但是他心中是恩慈那种病恹恹的样子,难受也变得不重要,但喜欢的那女孩子正身心受苦。
居然很快入睡,早晨,他是被七婶叫醒的。
“李先生,你怎幺有床不睡,睡在这里呢?”
他揉揉眼睛,忘了置身何处。
“啊——我起身迟了。”他跳起来:“我得赶快出去办事,你先替我看着汤先生。”
“当然,我喂完他早餐才去买菜。”
“我会让男护士中午来。”他随便梳洗一下:“两个,让他们轮班。”
“两个?会不会太浪费啊!”七婶坦率的。
“放心。只要他们父女平安,其它的不是问题。”隽之打电话回公司请半天假后说:“我现在先去医院。”
“李先生——”七婶欲言又止。
“什幺?”
“恩慈能遇到你真好,”她说:“这孩子也苦了二十多年,你——会照顾她一辈子?”
隽之的脸一下子红了,含糊的应一声,转身逃了出来。
他会照顾她一辈子?
他是想,是希望,然而——有机会,有希望吗?
医院里十分忙碌,正是一天开始之时,医生忙着巡房,护士忙着派药去病房。
隽之先请好两个轮班的男护士,然后才去恩慈的病房。
医生刚走,护士正在服侍她吃药。
“请站在那儿别过来。”护士说:“太近有危险。”
“是。”隽之很守本份。
吃完药,护士收拾东西出去。
“我已安排好汤伯伯。”他说。
“你根本不必住我们家。”她说。早晨看来她精神略好,但脸色和眼睛似泛黄。
“昨夜临时睡一夜,现在我已请好男护士。”他说:“两个,他们会日夜轮班照顾汤伯伯,直到你复原。
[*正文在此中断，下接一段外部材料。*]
-- pv_equiv track=rewrite | github.com/beskacz/egx-cnc | egxview/egxview.py | parse_cnc
-- ===== SOURCE A (Python) =====
-- def parse_cnc(in_txt):
--     charset  = '-.,;ABCDEFGHIJKLMNOPQRSTUVWXYZ0123456789'
--     tokens = None
--     txt = ''
--     for c in in_txt:
--         if c in charset:
--             txt = txt + c
--     return (txt.split(';'))
-- ===== SOURCE B (Python) =====
-- def parse_cnc(in_txt):
--     charset = '-.,;ABCDEFGHIJKLMNOPQRSTUVWXYZ0123456789'
--     tokens = []
--     current = ''
--     for c in in_txt:
--         if c not in charset:
--             continue
--         if c == ';':
--             tokens.append(current)
--             current = ''
--         else:
--             current += c
--     tokens.append(current)
--     return tokens
-- ===== Notes on version B (the rewrite author's own statement) =====
-- stated objective: alternative
-- what changed: Instead of building a filtered copy of the whole string and then calling split(';'), B makes a single pass that appends completed tokens directly to the result list, splitting on ';' as it goes.
import Mathlib
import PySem

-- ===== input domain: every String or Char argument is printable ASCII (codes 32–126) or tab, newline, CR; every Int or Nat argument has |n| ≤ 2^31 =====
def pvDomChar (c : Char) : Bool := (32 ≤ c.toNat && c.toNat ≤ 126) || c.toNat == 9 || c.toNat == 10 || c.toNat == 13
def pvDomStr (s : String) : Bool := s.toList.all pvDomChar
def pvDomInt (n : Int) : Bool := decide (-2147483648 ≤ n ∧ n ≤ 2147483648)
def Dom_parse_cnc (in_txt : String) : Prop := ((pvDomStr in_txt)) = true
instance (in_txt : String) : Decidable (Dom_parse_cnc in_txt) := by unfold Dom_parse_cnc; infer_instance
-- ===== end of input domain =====

-- B replaces "filter into a fresh string, then split(';')" by a single pass that emits
-- completed tokens directly into the result list (objective: alternative decomposition).

-- ===== PORT A =====
-- A: filter the characters into txt, then txt.split(';')
def parse_cnc (in_txt : String) : List String :=
  let charset : List Char := "-.,;ABCDEFGHIJKLMNOPQRSTUVWXYZ0123456789".toList
  let txt : List Char :=
    in_txt.toList.foldl (fun txt c => if charset.contains c then txt ++ [c] else txt) []
  (PySem.Chars.splitOn txt [';']).map String.ofList

-- ===== PORT B =====
-- B: one pass; completed tokens go straight to the output list
def parse_cnc_alt (in_txt : String) : List String :=
  let charset : List Char := "-.,;ABCDEFGHIJKLMNOPQRSTUVWXYZ0123456789".toList
  let st :=
    in_txt.toList.foldl (fun (st : List String × List Char) c =>
      if !(charset.contains c) then st
      else if c = ';' then (st.1 ++ [String.ofList st.2], [])
      else (st.1, st.2 ++ [c])) ([], [])
  st.1 ++ [String.ofList st.2]

-- ===== PRECONDITION & SPEC =====
def Spec_parse_cnc (in_txt : String) (out : List String) : Prop := out = parse_cnc_alt in_txt
instance (in_txt : String) (out : List String) : Decidable (Spec_parse_cnc in_txt out) := by unfold Spec_parse_cnc; infer_instance

-- ===== CLAIM (what is proved, stated in full; the proofs are below) =====
def Claim_equal_parse_cnc : Prop := ∀ (in_txt : String), Dom_parse_cnc in_txt → Spec_parse_cnc in_txt (parse_cnc in_txt)

-- ===== LEMMAS AND PROOFS =====

/-- prepend `x` onto the first token (reference combinator for the proofs) -/
def pvConsHead (x : List Char) : List (List Char) → List (List Char)
  | [] => [x]
  | h :: t => (x ++ h) :: t

/-- reference splitter: what `split(';')` produces on a char list -/
def pvF : List Char → List (List Char)
  | [] => [[]]
  | c :: cs => if c = ';' then [] :: pvF cs else pvConsHead [c] (pvF cs)

theorem pvF_ne_nil (l : List Char) : pvF l ≠ [] := by
  cases l with
  | nil => simp [pvF]
  | cons c cs =>
    simp only [pvF]
    split
    · simp
    · cases h : pvF cs <;> simp [pvConsHead]

theorem pvConsHead_nil (ts : List (List Char)) (h : ts ≠ []) : pvConsHead [] ts = ts := by
  cases ts with
  | nil => exact absurd rfl h
  | cons a t => simp [pvConsHead]

/-- `splitOn.go` with enough fuel computes `pvF` (accumulator form). -/
theorem splitOn_go_eq (l : List Char) : ∀ (fuel : Nat) (cur : List Char) (acc : List (List Char)),
    l.length ≤ fuel →
    PySem.Chars.splitOn.go [';'] fuel l cur acc = acc.reverse ++ pvConsHead cur.reverse (pvF l) := by
  induction l with
  | nil =>
    intro fuel cur acc _
    cases fuel <;> simp [PySem.Chars.splitOn.go, pvF, pvConsHead]
  | cons c cs ih =>
    intro fuel cur acc hle
    cases fuel with
    | zero => simp at hle
    | succ n =>
      by_cases hc : c = ';'
      · subst hc
        rw [PySem.Chars.splitOn.go]
        simp only [List.isPrefixOf, beq_self_eq_true, Bool.true_and,
          if_true, List.length_singleton, List.drop_succ_cons, List.drop_zero]
        rw [ih n [] (cur.reverse :: acc) (by simpa using Nat.le_of_succ_le_succ hle)]
        cases h : pvF cs with
        | nil => exact absurd h (pvF_ne_nil cs)
        | cons a t =>
          simp [pvF, pvConsHead, h]
      · rw [PySem.Chars.splitOn.go]
        have hpre : [';'].isPrefixOf (c :: cs) = false := by
          simp [List.isPrefixOf]; exact fun h => absurd h.symm hc
        rw [hpre]
        simp only [Bool.false_eq_true, if_false]
        rw [ih n (c :: cur) acc (Nat.le_of_succ_le_succ hle)]
        simp only [pvF, if_neg hc, List.reverse_cons]
        cases h : pvF cs with
        | nil => exact absurd h (pvF_ne_nil cs)
        | cons a t => simp [pvConsHead]

/-- `splitOn` on `[';']` is `pvF`. -/
theorem splitOn_eq (l : List Char) : PySem.Chars.splitOn l [';'] = pvF l := by
  have := splitOn_go_eq l (l.length + 1) [] [] (Nat.le_succ _)
  simpa [PySem.Chars.splitOn, pvConsHead_nil _ (pvF_ne_nil l)] using this

/-- B's fold invariant. -/
theorem alt_fold_eq (charset : List Char) (l : List Char) :
    ∀ (toks : List String) (cur : List Char),
    (let st := l.foldl (fun (st : List String × List Char) c =>
        if !(charset.contains c) then st
        else if c = ';' then (st.1 ++ [String.ofList st.2], [])
        else (st.1, st.2 ++ [c])) (toks, cur)
     st.1 ++ [String.ofList st.2])
    = toks ++ (pvConsHead cur (pvF (l.filter (charset.contains ·)))).map String.ofList := by
  induction l with
  | nil => intro toks cur; simp [pvF, pvConsHead]
  | cons c cs ih =>
    intro toks cur
    simp only [List.foldl_cons, List.filter_cons]
    by_cases hmem : charset.contains c = true
    · rw [if_pos hmem]
      simp only [hmem, Bool.not_true, Bool.false_eq_true, if_false]
      by_cases hc : c = ';'
      · subst hc
        rw [if_pos rfl]
        rw [ih (toks ++ [String.ofList cur]) [], pvConsHead_nil _ (pvF_ne_nil _)]
        simp [pvF, pvConsHead]
      · rw [if_neg hc, ih toks (cur ++ [c])]
        simp only [pvF, if_neg hc]
        cases h : pvF (cs.filter (charset.contains ·)) with
        | nil => exact absurd h (pvF_ne_nil _)
        | cons a t => simp [pvConsHead]
    · rw [if_neg hmem]
      simp only [Bool.not_eq_true] at hmem
      simp only [hmem, Bool.not_false, if_true]
      exact ih toks cur

-- ===== VERDICT (by name: the statement is the Claim_ definition above) =====
theorem parse_cnc_spec : Claim_equal_parse_cnc := by
  intro in_txt _
  unfold Spec_parse_cnc parse_cnc parse_cnc_alt
  dsimp only
  rw [PySem.List.foldl_append_if_eq_filter, List.nil_append, splitOn_eq, alt_fold_eq,
    pvConsHead_nil _ (pvF_ne_nil _), List.nil_append]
”
“你——”她睁大眼睛:“不必如此,我心会不安。”
“暂时只能这样,白天我要上班,七婶自己也忙。”他衷心说:“朋友之间不必计较什幺,说不定有一天我也会求你帮忙。”
“或者——我会无能为力呢?”病中的她依然心硬,依然保持原则,很不容易。
“我也不怪你,”他微笑:“等会儿我会带男护士去你家;下午我上班,有事可随时找我。”
她轻轻地叹口气,无奈地说:“隽之,我真无以为报。”
隽之突然忙起来,上班他必须集中精神,下班之后,汤家、医院两头跑,一星期下来,他明显地疲乏了,消瘦了,但他情绪甚好。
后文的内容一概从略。